Contemporary Frequentist Views of the $2\times2$ Binomial Trial

Abstract

The $2\times2$ table is the simplest of data structures yet it is of immense practical importance. It is also just complex enough to provide a theoretical testing ground for general frequentist methods. Yet after 70 years of debate, its correct analysis is still not settled. Rather than recount the entire history, our review is motivated by contemporary developments in likelihood and testing theory as well as computational advances. We will look at both conditional and unconditional tests. Within the conditional framework, we explain the relationship of Fisher’s test with variants such as mid-$p$ and Liebermeister’s test, as well as modern developments in likelihood theory, such as $p^{*}$ and approximate conditioning.

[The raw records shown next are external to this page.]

-- pv_equiv track=rewrite | github.com/nmyers217/aoc_2024 | 09/main.py | find_sector
-- ===== SOURCE A (Python) =====
-- def find_sector(drive, size):
--     i = 0
--     while i < len(drive):
--         if drive[i] == ".":
--             end = i
--             while end < len(drive) and drive[end] == ".":
--                 end += 1
--             sector_len = end - i
--             if sector_len >= size:
--                 return i
--             else:
--                 i = end
--         else:
--             i += 1
-- ===== SOURCE B (Python) =====
-- def find_sector(drive, size):
--     # Sparse approach: collect the indices of all free cells ('.') once, then slide an
--     # arithmetic window of width `need` over that index list: `need` consecutive free
--     # cells exist starting at dots[t] exactly when dots[t + need - 1] - dots[t] == need - 1.
--     dots = [i for i, ch in enumerate(drive) if ch == "."]
--     need = max(size, 1)  # a sector occupies at least one cell
--     for t in range(len(dots) - need + 1):
--         if dots[t + need - 1] - dots[t] == need - 1:
--             return dots[t]
--     return None
-- ===== Notes on version B (the rewrite author's own statement) =====
-- stated objective: alternative
-- what changed: Instead of scanning the characters and measuring each run of dots with nested loops, B first builds the sparse list of all dot indices and then slides an arithmetic window over that index list: need consecutive free cells start at dots[t] exactly when dots[t+need-1]-dots[t]==need-1.
import Mathlib
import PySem

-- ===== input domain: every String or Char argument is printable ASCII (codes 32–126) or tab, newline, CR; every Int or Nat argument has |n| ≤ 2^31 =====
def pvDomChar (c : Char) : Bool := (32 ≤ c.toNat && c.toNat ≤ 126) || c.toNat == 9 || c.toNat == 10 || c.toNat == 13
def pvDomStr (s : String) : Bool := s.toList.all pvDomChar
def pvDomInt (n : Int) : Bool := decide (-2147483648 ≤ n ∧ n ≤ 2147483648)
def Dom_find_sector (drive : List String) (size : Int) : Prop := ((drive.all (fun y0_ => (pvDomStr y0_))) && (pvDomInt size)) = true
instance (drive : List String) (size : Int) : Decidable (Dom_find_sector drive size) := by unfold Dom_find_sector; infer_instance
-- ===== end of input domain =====

-- B replaces A's nested run-measuring loops by a sparse pass: collect the dot indices once,
-- then slide an arithmetic window over that index list; same O(n) cost, different algorithm.


-- ===== PORT A =====
-- inner while loop: 'while end < len(drive) and drive[end] == ".": end += 1'
-- fuel = drive.length bounds its iteration count (end grows by 1 per step and stops at
-- drive.length at the latest); the fuel-out branch is unreachable.
def pvA_inner (fuel : Nat) (drive : List String) (e : Nat) : Nat :=
  match fuel with
  | 0 => e
  | fuel + 1 =>
    if h : e < drive.length then
      if drive[e] = "." then pvA_inner fuel drive (e+1) else e
    else e

-- outer while loop of A; fuel = drive.length + 1 bounds its iteration count (i strictly
-- grows each round); the fuel-out branch is unreachable.
def pvA_outer (fuel : Nat) (drive : List String) (size : Int) (i : Nat) : Option Int :=
  match fuel with
  | 0 => none
  | fuel + 1 =>
    if h : i < drive.length then
      if hd : drive[i] = "." then
        let e := pvA_inner drive.length drive i
        if ((e : Int) - (i : Int)) ≥ size then some (i : Int)
        else pvA_outer fuel drive size e
      else pvA_outer fuel drive size (i+1)
    else none

def find_sector (drive : List String) (size : Int) : Option Int :=
  pvA_outer (drive.length + 1) drive size 0

-- ===== PORT B =====
-- Source B's for-loop 'for t in range(len(dots) - need + 1): …' with early return; need = max(size,1)
-- is ≥ 1, so it is passed as a Nat (exact). Both indexings are in range whenever the range
-- guard holds, so the '.getD 0' defaults are unreachable.
-- fuel = dots.length + 1 bounds the loop's iteration count (t grows by 1 per step and the
-- range guard fails once t exceeds len(dots) - need); the fuel-out branch is unreachable.
def pvB_scan (fuel : Nat) (dots : List Int) (e : Nat) (t : Nat) : Option Int :=
  match fuel with
  | 0 => none
  | fuel + 1 =>
    if (t : Int) < (dots.length : Int) - (e : Int) + 1 then
      if (PySem.List.pyGet? dots ((t : Int) + (e : Int) - 1)).getD 0
           - (PySem.List.pyGet? dots (t : Int)).getD 0 = (e : Int) - 1 then
        some ((PySem.List.pyGet? dots (t : Int)).getD 0)
      else pvB_scan fuel dots e (t+1)
    else none

-- dots = [i for i, ch in enumerate(drive) if ch == "."]; then scan windows of width need
def find_sector_alt (drive : List String) (size : Int) : Option Int :=
  let dots := ((PySem.List.enumerate drive 0).filter (fun p => p.2 == ".")).map (fun p => p.1)
  pvB_scan (dots.length + 1) dots (max size 1).toNat 0

-- ===== PRECONDITION & SPEC =====
def Spec_find_sector (drive : List String) (size : Int) (out : Option Int) : Prop := out = find_sector_alt drive size
instance (drive : List String) (size : Int) (out : Option Int) : Decidable (Spec_find_sector drive size out) := by unfold Spec_find_sector; infer_instance

-- ===== CLAIM (what is proved, stated in full; the proofs are below) =====
def Claim_equal_find_sector : Prop := ∀ (drive : List String) (size : Int), Dom_find_sector drive size → Spec_find_sector drive size (find_sector drive size)

-- ===== LEMMAS AND PROOFS =====

-- Common spec layer: pvFw finds the first j such that the window [j, j+e) is all dots.
def pvFw (drive : List String) (e : Nat) (j : Nat) : Option Int :=
  if h : j + e ≤ drive.length then
    if (List.range e).all (fun k => drive.getD (j+k) "" == ".") then some (j : Int)
    else pvFw drive e (j+1)
  else none
termination_by drive.length + 1 - j

-- the dot indices of drive at positions ≥ j
def dotsFrom (drive : List String) (j : Nat) : List Int :=
  if h : j < drive.length then
    if drive[j] = "." then (j : Int) :: dotsFrom drive (j+1) else dotsFrom drive (j+1)
  else []
termination_by drive.length - j

-- suffix form of B's window scan
def scanS (e : Nat) : List Int → Option Int
  | [] => none
  | d :: rest => if (d :: rest)[e-1]? = some (d + (e : Int) - 1) then some d else scanS e rest

theorem pvA_inner_ge (fuel : Nat) (drive : List String) (e : Nat) :
    e ≤ pvA_inner fuel drive e := by
  induction fuel generalizing e with
  | zero => simp [pvA_inner]
  | succ fuel ih =>
    simp only [pvA_inner]
    split
    · split
      · have := ih (e+1); omega
      · exact le_refl _
    · exact le_refl _

theorem pvA_inner_of_ge (fuel : Nat) (drive : List String) (e : Nat)
    (h : drive.length ≤ e) : pvA_inner fuel drive e = e := by
  cases fuel with
  | zero => rfl
  | succ fuel => simp only [pvA_inner]; rw [dif_neg (by omega)]

theorem pvA_inner_step (fuel : Nat) (drive : List String) (e : Nat) (h : e < drive.length)
    (hd : drive[e] = ".") : pvA_inner (fuel+1) drive e = pvA_inner fuel drive (e+1) := by
  simp [pvA_inner, h, hd]

theorem pvA_inner_gt (fuel : Nat) (drive : List String) (e : Nat) (h : e < drive.length)
    (hd : drive[e] = ".") (hf : 1 ≤ fuel) : e < pvA_inner fuel drive e := by
  obtain ⟨f, rfl⟩ : ∃ f, fuel = f + 1 := ⟨fuel - 1, by omega⟩
  rw [pvA_inner_step f drive e h hd]
  have := pvA_inner_ge f drive (e+1); omega

theorem pvA_inner_le (fuel : Nat) (drive : List String) (j : Nat) (h : j ≤ drive.length) :
    pvA_inner fuel drive j ≤ drive.length := by
  induction fuel generalizing j with
  | zero => simpa [pvA_inner] using h
  | succ fuel ih =>
    simp only [pvA_inner]
    split
    · split
      · exact ih (j+1) (by omega)
      · omega
    · exact h

theorem pvA_inner_dots (fuel : Nat) (drive : List String) (j : Nat) :
    ∀ k, j ≤ k → k < pvA_inner fuel drive j → ∀ (hk : k < drive.length), drive[k] = "." := by
  induction fuel generalizing j with
  | zero => intro k hk1 hk2 _; simp [pvA_inner] at hk2; omega
  | succ fuel ih =>
    intro k hk1 hk2 hk3
    simp only [pvA_inner] at hk2
    split at hk2
    · split at hk2
      · next hd =>
        by_cases hkj : k = j
        · subst hkj; exact hd
        · exact ih (j+1) k (by omega) hk2 hk3
      · omega
    · omega

theorem pvA_inner_not_dot (fuel : Nat) (drive : List String) (j : Nat)
    (hf : drive.length - j ≤ fuel) (h : pvA_inner fuel drive j < drive.length) :
    drive.getD (pvA_inner fuel drive j) "" ≠ "." := by
  induction fuel generalizing j with
  | zero =>
    rw [pvA_inner_of_ge 0 drive j (by omega)] at h
    omega
  | succ fuel ih =>
    by_cases hjl : j < drive.length
    · by_cases hd : drive[j] = "."
      · rw [pvA_inner_step fuel drive j hjl hd] at h ⊢
        exact ih (j+1) (by omega) h
      · have hsame : pvA_inner (fuel+1) drive j = j := by
          simp [pvA_inner, hjl, hd]
        rw [hsame] at h ⊢
        rw [List.getD_eq_getElem drive "" h]; exact hd
    · rw [pvA_inner_of_ge _ drive j (by omega)] at h; omega

theorem fw_none (drive : List String) (e j : Nat) (h : drive.length < j + e) :
    pvFw drive e j = none := by
  unfold pvFw; rw [dif_neg (by omega)]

Within an unconditional framework, we consider four modern methods of correcting approximate tests to properly control size by accounting for the unknown value of the nuisance parameter: maximisation (M), partial maximisation (B), estimation (E) and estimation followed by maximisation ($\mbox{E}+\mbox{M}$). Under the conditional model, we recommend Fisher’s test. For the unconditional model, amongst standard approximate methods, Liebermeister’s tests come closest to controlling size. However, our best recommendation is the E procedure applied to the signed root likelihood statistic, as this performs very well in terms of size and power and is easily computed. We support our assertions with a numerical study.